Action item »
Reproduce, exactly as they appear, the line containing "have hik : i" and every line after it, ending with the last line of the records.
*** Opening Data provided ***
-- pv_equiv track=rewrite | github.com/DimosKan/cs50x | sentimental-readability/readability.py | wordScanner
-- ===== SOURCE A (Python) =====
-- def wordScanner(sentence, str_l):
--     """ Counts letters, sentences and words in an inputted text """
--     letter_count = 0
--     sentence_count = 0
--     word_count = 1
--     for i in range(str_l):
--         # Checks the letters, it does it by checking if something is alphanumeric
--         if sentence[i].isalnum():
--             letter_count += 1
--         # If there is a . ? or ! character that means that a sentence has ended.
--         if sentence[i] == '.' or sentence[i] == '?' or sentence[i] == '!':
--             sentence_count += 1
--         # Checks for spaces, that means a word has ended.
--         if sentence[i] == " ":
--             word_count += 1
--     # returns all the results as a table.
--     return [sentence, str_l, letter_count, sentence_count, word_count]
-- ===== SOURCE B (Python) =====
-- def wordScanner(sentence, str_l):
--     """ Counts letters, sentences and words in an inputted text """
--     # Histogram approach: build a character-frequency dict of the scanned prefix
--     # once, then derive every count from the frequencies of the distinct characters.
--     freq = {}
--     for c in sentence[:max(0, str_l)]:
--         freq[c] = freq.get(c, 0) + 1
--     letter_count = sum(n for c, n in freq.items() if c.isalnum())
--     sentence_count = freq.get('.', 0) + freq.get('?', 0) + freq.get('!', 0)
--     word_count = 1 + freq.get(' ', 0)
--     return [sentence, str_l, letter_count, sentence_count, word_count]
-- ===== Notes on version B (the rewrite author's own statement) =====
-- stated objective: alternative
-- what changed: Replaces A's single index loop that updates three counters per character with a histogram algorithm: one dict of character frequencies over the scanned prefix is built, and the letter/sentence/word counts are then derived from the frequencies of the distinct characters (sum over alphanumeric keys; direct lookups of '.', '?', '!' and ' ').
import Mathlib
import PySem

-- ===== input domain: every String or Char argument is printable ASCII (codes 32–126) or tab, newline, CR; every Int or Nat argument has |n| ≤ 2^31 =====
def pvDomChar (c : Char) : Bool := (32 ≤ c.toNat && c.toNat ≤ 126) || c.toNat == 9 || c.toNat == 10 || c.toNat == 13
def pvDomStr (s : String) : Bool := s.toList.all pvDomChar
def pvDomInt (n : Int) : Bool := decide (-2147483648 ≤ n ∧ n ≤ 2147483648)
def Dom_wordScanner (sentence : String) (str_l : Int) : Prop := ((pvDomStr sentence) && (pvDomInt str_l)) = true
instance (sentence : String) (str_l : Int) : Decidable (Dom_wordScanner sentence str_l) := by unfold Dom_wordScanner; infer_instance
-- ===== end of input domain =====

-- B replaces A's index loop that updates three counters per character by a different
-- algorithm: it builds a character-frequency histogram (dict) of the scanned prefix once
-- and derives every count from the frequencies of the distinct characters.

-- ===== PORT A =====
-- One combined loop over range(str_l); sentence[i] is total here via a default char
-- because Pre_ restricts to indices in range (where Python A does not raise).
def wordScanner (sentence : String) (str_l : Int) : String × Int × Int × Int × Int :=
  let cs := sentence.toList
  let st := (PySem.List.pyRange 0 str_l 1).foldl
    (fun (acc : Int × Int × Int) i =>
      let c := PySem.List.pyGetD cs i ' '
      let l := if PySem.Chars.isalnum c then acc.1 + 1 else acc.1
      let s := if c = '.' ∨ c = '?' ∨ c = '!' then acc.2.1 + 1 else acc.2.1
      let w := if c = ' ' then acc.2.2 + 1 else acc.2.2
      (l, s, w))
    (0, 0, 1)
  (sentence, str_l, st.1, st.2.1, st.2.2)

-- ===== PORT B =====
-- freq = {}; for c in prefix: freq[c] = freq.get(c, 0) + 1; then the three counts are
-- read off the histogram (sum() is List.sum per the type convention).
def wordScanner_alt (sentence : String) (str_l : Int) : String × Int × Int × Int × Int :=
  let pre := PySem.List.slice sentence.toList none (some (max 0 str_l))
  let freq := pre.foldl (fun (d : PySem.Dict Char Int) c => d.insert c (d.getD c 0 + 1)) PySem.Dict.empty
  let letter_count := ((freq.items.filter (fun p => PySem.Chars.isalnum p.1)).map (fun p => p.2)).sum
  (sentence, str_l, letter_count,
   freq.getD '.' 0 + freq.getD '?' 0 + freq.getD '!' 0,
   1 + freq.getD ' ' 0)

-- ===== PRECONDITION & SPEC =====
-- Pre_ excludes exactly str_l > len(sentence), where Python A raises IndexError.
def Pre_wordScanner (sentence : String) (str_l : Int) : Prop :=
  str_l ≤ (sentence.toList.length : Int)
instance (sentence : String) (str_l : Int) : Decidable (Pre_wordScanner sentence str_l) := by unfold Pre_wordScanner; infer_instance

def pvWitness_wordScanner : String × Int := ("Hi there. Ok!", 13)

def Spec_wordScanner (sentence : String) (str_l : Int) (out : String × Int × Int × Int × Int) : Prop := out = wordScanner_alt sentence str_l
instance (sentence : String) (str_l : Int) (out : String × Int × Int × Int × Int) : Decidable (Spec_wordScanner sentence str_l out) := by unfold Spec_wordScanner; infer_instance

-- ===== CLAIM (what is proved, stated in full; the proofs are below) =====
def Claim_equal_wordScanner : Prop := ∀ (sentence : String) (str_l : Int), Dom_wordScanner sentence str_l → Pre_wordScanner sentence str_l → Spec_wordScanner sentence str_l (wordScanner sentence str_l)

-- ===== LEMMAS AND PROOFS =====

-- the loop body of A's port, as a function of the fetched character
def stepA (acc : Int × Int × Int) (c : Char) : Int × Int × Int :=
  (if PySem.Chars.isalnum c then acc.1 + 1 else acc.1,
   if c = '.' ∨ c = '?' ∨ c = '!' then acc.2.1 + 1 else acc.2.1,
   if c = ' ' then acc.2.2 + 1 else acc.2.2)

lemma wordScanner_eq_fold (sentence : String) (str_l : Int) :
    wordScanner sentence str_l =
      (sentence, str_l,
        ((PySem.List.pyRange 0 str_l 1).foldl
          (fun acc i => stepA acc (PySem.List.pyGetD sentence.toList i ' ')) (0, 0, 1)).1,
        ((PySem.List.pyRange 0 str_l 1).foldl
          (fun acc i => stepA acc (PySem.List.pyGetD sentence.toList i ' ')) (0, 0, 1)).2.1,
        ((PySem.List.pyRange 0 str_l 1).foldl
          (fun acc i => stepA acc (PySem.List.pyGetD sentence.toList i ' ')) (0, 0, 1)).2.2) := rfl

-- A's combined fold over any character list equals the three independent counts.
lemma foldl_step_counts (l : List Char) (a b w : Int) :
    l.foldl stepA (a, b, w)
    = (a + (l.countP (fun c => PySem.Chars.isalnum c) : Int),
       b + (l.countP (fun c => c = '.' || c = '?' || c = '!') : Int),
       w + (List.count ' ' l : Int)) := by
  induction l generalizing a b w with
  | nil => simp
  | cons c t ih =>
    simp only [List.foldl_cons, stepA, ih, List.countP_cons, List.count_cons]
    refine Prod.ext ?_ (Prod.ext ?_ ?_) <;> simp <;> split_ifs <;> (try simp_all) <;> omega

-- the three sentence-ending characters are distinct, so the disjunctive countP splits
lemma countP_punct (l : List Char) :
    l.countP (fun c => c = '.' || c = '?' || c = '!')
      = List.count '.' l + List.count '?' l + List.count '!' l := by
  induction l with
  | nil => simp
  | cons c t ih =>
    simp only [List.countP_cons, List.count_cons, ih]
    by_cases h1 : c = '.' <;> by_cases h2 : c = '?' <;> by_cases h3 : c = '!' <;>
      simp_all <;> omega

-- summing the histogram values over the distinct characters that satisfy a predicate
-- is counting the characters of the list that satisfy it
lemma sum_counter_filter (l : List Char) (p : Char → Bool) :
    ((((PySem.Dict.counter l).items.filter (fun q : Char × Int => p q.1)).map
        (fun q : Char × Int => q.2)).sum)
      = (l.countP p : Int) := by
  rw [PySem.Dict.items_counter, List.filter_map, List.map_map]
  have hperm : (PySem.Set.ofList l).Perm l.dedup := by
    rw [List.perm_ext_iff_of_nodup (PySem.Set.nodup_ofList l) l.nodup_dedup]
    intro a; rw [PySem.Set.mem_ofList, List.mem_dedup]
  have hcomp : ((fun q : Char × Int => p q.1) ∘ fun k => (k, (List.count k l : Int))) = p := rfl
  rw [hcomp]
  rw [List.Perm.sum_eq (List.Perm.map _ (List.Perm.filter p hperm))]
  have : ((fun q : Char × Int => q.2) ∘ fun k => (k, (List.count k l : Int)))
      = (fun n : Nat => (n : Int)) ∘ (fun k => List.count k l) := rfl
  rw [this, ← List.map_map, ← Nat.cast_list_sum,
      List.sum_map_count_dedup_filter_eq_countP]

-- B's port, rewritten as the three direct counts over the prefix
lemma alt_eq_counts (sentence : String) (str_l : Int) :
    wordScanner_alt sentence str_l =
      (sentence, str_l,
        ((PySem.List.slice sentence.toList none (some (max 0 str_l))).countP
            (fun c => PySem.Chars.isalnum c) : Int),
        ((PySem.List.slice sentence.toList none (some (max 0 str_l))).countP
            (fun c => c = '.' || c = '?' || c = '!') : Int),
        1 + (List.count ' ' (PySem.List.slice sentence.toList none (some (max 0 str_l))) : Int)) := by
  unfold wordScanner_alt
  simp only [PySem.Dict.foldl_insert_getD_add_one_eq_counter, PySem.Dict.getD_counter,
    sum_counter_filter, countP_punct]
  push_cast
  ring_nf

-- ===== VERDICT (by name: the statement is the Claim_ definition above) =====
theorem wordScanner_spec : Claim_equal_wordScanner := by
  intro sentence str_l _ hpre
  unfold Spec_wordScanner
  rw [wordScanner_eq_fold, alt_eq_counts]
  by_cases hneg : str_l ≤ 0
  · have hmax : max 0 str_l = ((0 : Nat) : Int) := by omega
    rw [PySem.List.pyRange_one_eq_nil hneg, hmax, PySem.List.slice_to_natCast]
    simp
  · set n : Nat := str_l.toNat with hn
    have hsl : str_l = (n : Int) := by omega
    have hmax : max 0 str_l = ((n : Nat) : Int) := by omega
    have hle : n ≤ sentence.toList.length := by
      have := hpre; unfold Pre_wordScanner at this; omega
    rw [hmax, PySem.List.slice_to_natCast]
    set pre := sentence.toList.take n with hpredef
    have hlenpre : (pre.length : Int) = str_l := by
      rw [hpredef, List.length_take, Nat.min_eq_left hle]; omega
    have hcongr : (PySem.List.pyRange 0 str_l 1).foldl
        (fun acc i => stepA acc (PySem.List.pyGetD sentence.toList i ' ')) (0, 0, 1)
        = (PySem.List.pyRange 0 str_l 1).foldl
        (fun acc i => stepA acc (PySem.List.pyGetD pre i ' ')) (0, 0, 1) := by
      apply PySem.List.foldl_congr_mem
      intro acc i hi
      have hi' := (PySem.List.mem_pyRange_one).1 hi
      have hget : PySem.List.pyGetD sentence.toList i ' ' = PySem.List.pyGetD pre i ' ' := by
        have hik : i = ((i.toNat : Nat) : Int) := by omega
        rw [hik, PySem.List.pyGetD_natCast, PySem.List.pyGetD_natCast]
        have hlt : i.toNat < n := by omega
        simp [hpredef, hlt]
      rw [hget]
    rw [hcongr, ← hlenpre,
        PySem.List.foldl_pyRange_zero_pyGetD' pre ' ' stepA ((0 : Int), (0 : Int), (1 : Int)),
        foldl_step_counts]
    simp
*** Closing Data provided ***
Response for this exercise »
        have hik : i = ((i.toNat : Nat) : Int) := by omega
        rw [hik, PySem.List.pyGetD_natCast, PySem.List.pyGetD_natCast]
        have hlt : i.toNat < n := by omega
        simp [hpredef, hlt]
      rw [hget]
    rw [hcongr, ← hlenpre,
        PySem.List.foldl_pyRange_zero_pyGetD' pre ' ' stepA ((0 : Int), (0 : Int), (1 : Int)),
        foldl_step_counts]
    simp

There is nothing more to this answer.